As an artist, Molodkin is known for working with extremely charged materials. He works with oil, as we saw in Franko B’s group show, and also with blood (as we would come to see), but in Fallout Pattern information itself was the currency. The work explored how the very act of accessing information is an overtly political one by virtue of its opposite – the sociological exclusion from it. While it operated from a less visceral material base than that of blood or oil, it visibly touched off Molodkin’s deep-rooted concern with power as it manifests in language, and did so without the added complexity those more charged materials carry, materials that are for him particularly loaded.
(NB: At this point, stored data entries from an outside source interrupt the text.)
-- pv_equiv track=rewrite | github.com/kody-w/RAR | api/v1/agent/aibast-agents-library__deal_progression.py | _blocker_summary
-- ===== SOURCE A (Python) =====
-- def _blocker_summary(stalled):
--     """Group stalled deals by blocker type and count."""
--     counts = {}
--     for d in stalled:
--         b = d["blocker"]
--         label = {
--             "executive_change": "Missing executive sponsor",
--             "legal_review": "Legal / contract review",
--             "competitor_eval": "Competitor evaluation ongoing",
--             "budget_hold": "Budget approval pending",
--             "no_champion": "No internal champion",
--         }.get(b, b)
--         counts[label] = counts.get(label, 0) + 1
--     return counts
-- ===== SOURCE B (Python) =====
-- _LABELS = {
--     "executive_change": "Missing executive sponsor",
--     "legal_review": "Legal / contract review",
--     "competitor_eval": "Competitor evaluation ongoing",
--     "budget_hold": "Budget approval pending",
--     "no_champion": "No internal champion",
-- }
--
--
-- def _blocker_summary(stalled):
--     """Group stalled deals by blocker type and count."""
--     counts_raw = {}
--     for d in stalled:
--         b = d["blocker"]
--         counts_raw[b] = counts_raw.get(b, 0) + 1
--     result = {}
--     for b, n in counts_raw.items():
--         label = _LABELS.get(b, b)
--         result[label] = result.get(label, 0) + n
--     return result
-- ===== Notes on version B (the rewrite author's own statement) =====
-- stated objective: alternative
-- what changed: B counts deals by raw blocker key in one pass into an intermediate table, then a second pass over the distinct raw keys translates each through the label mapping (hoisted to a module constant instead of being rebuilt per deal) and merges the counts, instead of relabeling inline during a single scan.
import Mathlib
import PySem

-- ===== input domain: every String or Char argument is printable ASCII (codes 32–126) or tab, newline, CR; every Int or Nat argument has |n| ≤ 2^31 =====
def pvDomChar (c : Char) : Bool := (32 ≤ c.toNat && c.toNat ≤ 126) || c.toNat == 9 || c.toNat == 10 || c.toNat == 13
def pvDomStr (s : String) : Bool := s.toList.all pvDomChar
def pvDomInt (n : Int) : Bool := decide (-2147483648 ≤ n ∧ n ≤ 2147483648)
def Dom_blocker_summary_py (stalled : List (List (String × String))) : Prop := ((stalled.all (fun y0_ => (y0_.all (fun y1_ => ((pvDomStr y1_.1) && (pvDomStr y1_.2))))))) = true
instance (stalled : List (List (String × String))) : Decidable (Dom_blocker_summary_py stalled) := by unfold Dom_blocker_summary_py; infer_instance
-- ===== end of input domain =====

-- ===== PORT A =====
-- B hoists the per-deal label-dict rebuild into a constant and splits the scan into
-- raw-key counting followed by a relabel-and-merge pass over distinct keys (return value only; no mutation).
-- Port of A: one pass; each deal's "blocker" is looked up (KeyError → none, excluded by Pre_),
-- translated through the (per-iteration) label dict literal, and counted inline.
def blocker_summary_py (stalled : List (List (String × String))) : List (String × Int) :=
  (stalled.foldl (fun counts d =>
    match (PySem.Dict.mk d).get? "blocker" with
    | none => counts  -- Python raises KeyError here; unreachable under Pre_
    | some b =>
      let label := (PySem.Dict.ofList [("executive_change", "Missing executive sponsor"),
        ("legal_review", "Legal / contract review"),
        ("competitor_eval", "Competitor evaluation ongoing"),
        ("budget_hold", "Budget approval pending"),
        ("no_champion", "No internal champion")]).getD b b
      counts.insert label (counts.getD label 0 + 1)) PySem.Dict.empty).items

-- ===== PORT B =====
-- module constant _LABELS
def blockerLabels : PySem.Dict String String :=
  PySem.Dict.ofList [("executive_change", "Missing executive sponsor"),
    ("legal_review", "Legal / contract review"),
    ("competitor_eval", "Competitor evaluation ongoing"),
    ("budget_hold", "Budget approval pending"),
    ("no_champion", "No internal champion")]

def blocker_summary_py_alt (stalled : List (List (String × String))) : List (String × Int) :=
  let counts_raw : PySem.Dict String Int := stalled.foldl (fun counts_raw d =>
    match (PySem.Dict.mk d).get? "blocker" with
    | none => counts_raw  -- Python raises KeyError here; unreachable under Pre_
    | some b => counts_raw.insert b (counts_raw.getD b 0 + 1)) PySem.Dict.empty
  (counts_raw.items.foldl (fun result p =>
    let label := blockerLabels.getD p.1 p.1
    result.insert label (result.getD label 0 + p.2)) PySem.Dict.empty).items

-- ===== PRECONDITION & SPEC =====
-- Pre_ excludes exactly the deals without a "blocker" key, on which Python A raises KeyError.
def Pre_blocker_summary_py (stalled : List (List (String × String))) : Prop :=
  (stalled.all (fun d => (PySem.Dict.mk d).contains "blocker")) = true
instance (stalled : List (List (String × String))) : Decidable (Pre_blocker_summary_py stalled) := by
  unfold Pre_blocker_summary_py; infer_instance

def pvWitness_blocker_summary_py : (List (List (String × String))) :=
  [[("blocker", "legal_review"), ("name", "acme")], [("blocker", "odd one")]]

def Spec_blocker_summary_py (stalled : List (List (String × String))) (out : List (String × Int)) : Prop := out = blocker_summary_py_alt stalled
instance (stalled : List (List (String × String))) (out : List (String × Int)) : Decidable (Spec_blocker_summary_py stalled out) := by unfold Spec_blocker_summary_py; infer_instance

-- ===== CLAIM (what is proved, stated in full; the proofs are below) =====
def Claim_equal_blocker_summary_py : Prop := ∀ (stalled : List (List (String × String))), Dom_blocker_summary_py stalled → Pre_blocker_summary_py stalled → Spec_blocker_summary_py stalled (blocker_summary_py stalled)

-- ===== LEMMAS AND PROOFS =====

-- the raw blocker key of a deal (meaningful under Pre_)
def rawKey (d : List (String × String)) : String :=
  ((PySem.Dict.mk d).get? "blocker").getD ""

-- the label function both programs apply
def labelOf (b : String) : String := blockerLabels.getD b b

-- a fold that pattern-matches the (always-some, under Pre_) lookup is a fold over the raw keys
theorem foldl_match_eq {α : Type} (g : α → String → α) :
    ∀ (l : List (List (String × String))) (d0 : α),
      (∀ d ∈ l, ((PySem.Dict.mk d).get? "blocker").isSome) →
      l.foldl (fun c d =>
        match (PySem.Dict.mk d).get? "blocker" with
        | none => c
        | some b => g c b) d0 = (l.map rawKey).foldl g d0 := by
  intro l
  induction l with
  | nil => intro d0 _; rfl
  | cons d t ih =>
    intro d0 h
    have hd := h d (by simp)
    simp only [List.foldl_cons, List.map_cons]
    rcases ho : (PySem.Dict.mk d).get? "blocker" with _ | b
    · rw [ho] at hd; simp at hd
    · have : rawKey d = b := by simp [rawKey, ho]
      rw [this]
      exact ih _ (fun x hx => h x (by simp [hx]))

theorem sum_map_intCast (l : List String) (g : String → Nat) :
    (l.map (fun k => ((g k : Nat) : Int))).sum = (((l.map g).sum : Nat) : Int) := by
  induction l with
  | nil => rfl
  | cons x t ih => simp [ih]

theorem set_add_of_mem {s : PySem.Set String} {y : String} (h : y ∈ s) :
    s.add y = s := by
  simp [PySem.Set.add, h]

theorem set_add_of_not_mem {s : PySem.Set String} {y : String} (h : y ∉ s) :
    s.add y = s ++ [y] := by
  simp [PySem.Set.add, h]

theorem set_ofList_append_singleton (l : List String) (y : String) :
    PySem.Set.ofList (l ++ [y]) = (PySem.Set.ofList l).add y := by
  simp [PySem.Set.ofList, List.foldl_append]

theorem ofList_map_ofList (f : String → String) :
    ∀ (xs : List String),
      PySem.Set.ofList ((PySem.Set.ofList xs).map f) = PySem.Set.ofList (xs.map f) := by
  intro xs
  induction xs using List.reverseRecOn with
  | nil => rfl
  | append_singleton t x ih =>
    rw [set_ofList_append_singleton, List.map_append, List.map_singleton,
      set_ofList_append_singleton]
    by_cases hx : x ∈ t
    · rw [set_add_of_mem ((PySem.Set.mem_ofList t x).mpr hx), ih,
        set_add_of_mem ((PySem.Set.mem_ofList (t.map f) (f x)).mpr (List.mem_map_of_mem hx))]
    · rw [set_add_of_not_mem (fun h => hx ((PySem.Set.mem_ofList t x).mp h)),
        List.map_append, List.map_singleton, set_ofList_append_singleton, ih]

-- getD after B's merge loop: the default plus the total weight carried to that key
theorem getD_merge_fold (f : String → String) :
    ∀ (l : List (String × Int)) (d : PySem.Dict String Int) (v : String),
      (l.foldl (fun c p => c.insert (f p.1) (c.getD (f p.1) 0 + p.2)) d).getD v 0
        = d.getD v 0 + ((l.filter (fun p => f p.1 == v)).map (·.2)).sum := by
  intro l
  induction l with
  | nil => simp
  | cons p t ih =>
    intro d v
    simp only [List.foldl_cons]
    rw [ih]
    by_cases hv : f p.1 = v
    · simp [hv]
      ring
    · rw [PySem.Dict.getD_insert]
      simp [hv, Ne.symm hv]

-- keys of B's merge loop: the distinct labels in first-occurrence order
theorem keys_merge_counter (f : String → String) (bs : List String) :
    ((PySem.Dict.counter bs).items.foldl
        (fun c p => c.insert (f p.1) (c.getD (f p.1) 0 + p.2)) PySem.Dict.empty).keys
      = PySem.Set.ofList (bs.map f) := by
  have h : ((PySem.Dict.counter bs).items.foldl
        (fun c p => c.insert (f p.1) (c.getD (f p.1) 0 + p.2)) PySem.Dict.empty).keys
      = PySem.Set.update (PySem.Dict.empty : PySem.Dict String Int).keys
          ((PySem.Dict.counter bs).items.map (fun (p : String × Int) => f p.1)) :=
    PySem.Dict.keys_foldl_insert_key _ (fun (p : String × Int) => f p.1)
      (fun (c : PySem.Dict String Int) (p : String × Int) => c.getD (f p.1) 0 + p.2) _
  rw [h]
  have h1 : (PySem.Dict.counter bs).items.map (fun p => f p.1)
      = (PySem.Set.ofList bs).map f := by
    rw [PySem.Dict.items_counter, List.map_map]; rfl
  rw [h1, show PySem.Set.update (PySem.Dict.empty : PySem.Dict String Int).keys ((PySem.Set.ofList bs).map f)
      = PySem.Set.ofList ((PySem.Set.ofList bs).map f) from rfl,
    ofList_map_ofList]

theorem perm_ofList_dedup (bs : List String) :
    (PySem.Set.ofList bs).Perm bs.dedup := by
  refine (List.perm_ext_iff_of_nodup (PySem.Set.nodup_ofList bs) bs.nodup_dedup).mpr ?_
  intro a
  rw [PySem.Set.mem_ofList, List.mem_dedup]

-- B's second pass over the counter of the raw keys rebuilds the counter of the labels
theorem merge_counter_eq (f : String → String) (bs : List String) :
    (PySem.Dict.counter bs).items.foldl
        (fun c p => c.insert (f p.1) (c.getD (f p.1) 0 + p.2)) PySem.Dict.empty
      = PySem.Dict.counter (bs.map f) := by
  have hnd : ((PySem.Dict.counter bs).items.foldl
      (fun c p => c.insert (f p.1) (c.getD (f p.1) 0 + p.2)) PySem.Dict.empty).keys.Nodup :=
    PySem.Dict.nodup_keys_foldl_insert_key _ (fun (p : String × Int) => f p.1)
      (fun (c : PySem.Dict String Int) (p : String × Int) => c.getD (f p.1) 0 + p.2)
      PySem.Dict.empty List.nodup_nil
  have hgetD : ∀ v, ((PySem.Dict.counter bs).items.foldl
      (fun c p => c.insert (f p.1) (c.getD (f p.1) 0 + p.2)) PySem.Dict.empty).getD v 0
      = ((bs.map f).count v : Int) := by
    intro v
    rw [getD_merge_fold, show (PySem.Dict.empty : PySem.Dict String Int).getD v 0 = 0 from rfl,
      zero_add, PySem.Dict.items_counter, List.filter_map, List.map_map]
    simp only [Function.comp_def]
    rw [sum_map_intCast _ (fun k => bs.count k)]
    have hperm : (((PySem.Set.ofList bs).filter (fun k => f k == v)).map (fun k => bs.count k)).Perm
        ((bs.dedup.filter (fun k => f k == v)).map (fun k => bs.count k)) :=
      ((perm_ofList_dedup bs).filter _).map _
    rw [hperm.sum_eq, List.sum_map_count_dedup_filter_eq_countP (fun k => f k == v) bs,
      List.count_eq_countP, List.countP_map]
    rfl
  apply PySem.Dict.ext
  rw [PySem.Dict.items_eq_map_keys _ hnd (0 : Int), keys_merge_counter]
  conv_rhs => rw [PySem.Dict.items_counter]
  refine List.map_congr_left (fun k _ => ?_)
  rw [hgetD k]

theorem ports_agree (stalled : List (List (String × String)))
    (h : Pre_blocker_summary_py stalled) :
    blocker_summary_py stalled = blocker_summary_py_alt stalled := by
  have hpre' : ∀ d ∈ stalled, ((PySem.Dict.mk d).get? "blocker").isSome := by
    intro d hd
    have hc := (List.all_eq_true.mp h) d hd
    simp only [PySem.Dict.contains, List.any_eq_true] at hc
    simp only [PySem.Dict.get?, Option.isSome_map, List.find?_isSome]
    exact hc
  simp only [blocker_summary_py, blocker_summary_py_alt]
  rw [foldl_match_eq _ stalled PySem.Dict.empty hpre',
    foldl_match_eq _ stalled PySem.Dict.empty hpre']
  have hA : (stalled.map rawKey).foldl
      (fun (c : PySem.Dict String Int) (b : String) =>
        c.insert (labelOf b) (c.getD (labelOf b) 0 + 1)) PySem.Dict.empty
      = PySem.Dict.counter ((stalled.map rawKey).map labelOf) := by
    rw [← PySem.Dict.foldl_insert_getD_add_one_eq_counter, List.foldl_map]
    conv_rhs => rw [List.foldl_map, List.foldl_map]
  have hB : (stalled.map rawKey).foldl
      (fun (c : PySem.Dict String Int) (b : String) =>
        c.insert b (c.getD b 0 + 1)) PySem.Dict.empty
      = PySem.Dict.counter (stalled.map rawKey) :=
    PySem.Dict.foldl_insert_getD_add_one_eq_counter _
  rw [show (stalled.map rawKey).foldl
      (fun (c : PySem.Dict String Int) (b : String) =>
        (PySem.Dict.ofList [("executive_change", "Missing executive sponsor"),
          ("legal_review", "Legal / contract review"),
          ("competitor_eval", "Competitor evaluation ongoing"),
          ("budget_hold", "Budget approval pending"),
          ("no_champion", "No internal champion")]).getD b b |>
          (fun label => c.insert label (c.getD label 0 + 1))) PySem.Dict.empty
      = PySem.Dict.counter ((stalled.map rawKey).map labelOf) from hA,
    hB,
    show (List.foldl (fun (result : PySem.Dict String Int) (p : String × Int) =>
        result.insert (blockerLabels.getD p.1 p.1) (result.getD (blockerLabels.getD p.1 p.1) 0 + p.2))
        PySem.Dict.empty (PySem.Dict.counter (stalled.map rawKey)).items)
      = PySem.Dict.counter ((stalled.map rawKey).map labelOf)
      from merge_counter_eq labelOf (stalled.map rawKey)]
-- ===== VERDICT (by name: the statement is the Claim_ definition above) =====
theorem blocker_summary_py_spec : Claim_equal_blocker_summary_py := by
  intro stalled _ hpre
  exact ports_agree stalled hpre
A former Soviet soldier, he has been explicit throughout his career about how his service in the military has informed his art practice. As part of his work detail in the mid to late 1980s, he would transport oil-slicked munitions and armaments across Siberia. He recalls in an interview in Dazed and Confused how he once escorted some gigantic oil cisterns. He said that they (the soldiers) would be covered in oil. They would heat their cattle cars using it, and even ingest it to get high in lieu of vodka.[4] For him, oil holds a wealth of association at a base level of materiality level, performing as a transformative substance beneath its usual geopolitical instrumentalisation. His fascination with blood too comes from his military service. When a fellow soldier tragically shot himself in the heart, he left a 40 metre trail of blood along the road. No one could cross over it out of shock and fear, he recalled, describing the act as his friend’s last artistic gesture.[5] Contextualise these events within the Soviet Union’s collapse. Consider then also the abrupt influx of a heightened predatory capitalism that rushed in to replace it. If a person were likely to develop an imagination of politics stripped of ideological veneer, Molodkin would be the candidate I’d back. His ‘formal idea’ (his words) is one in which purportedly universal concepts like justice, or democracy are like reservoirs. They are filled, emptied and then refilled by political praxis that animate these concepts for their own structural drives.[6]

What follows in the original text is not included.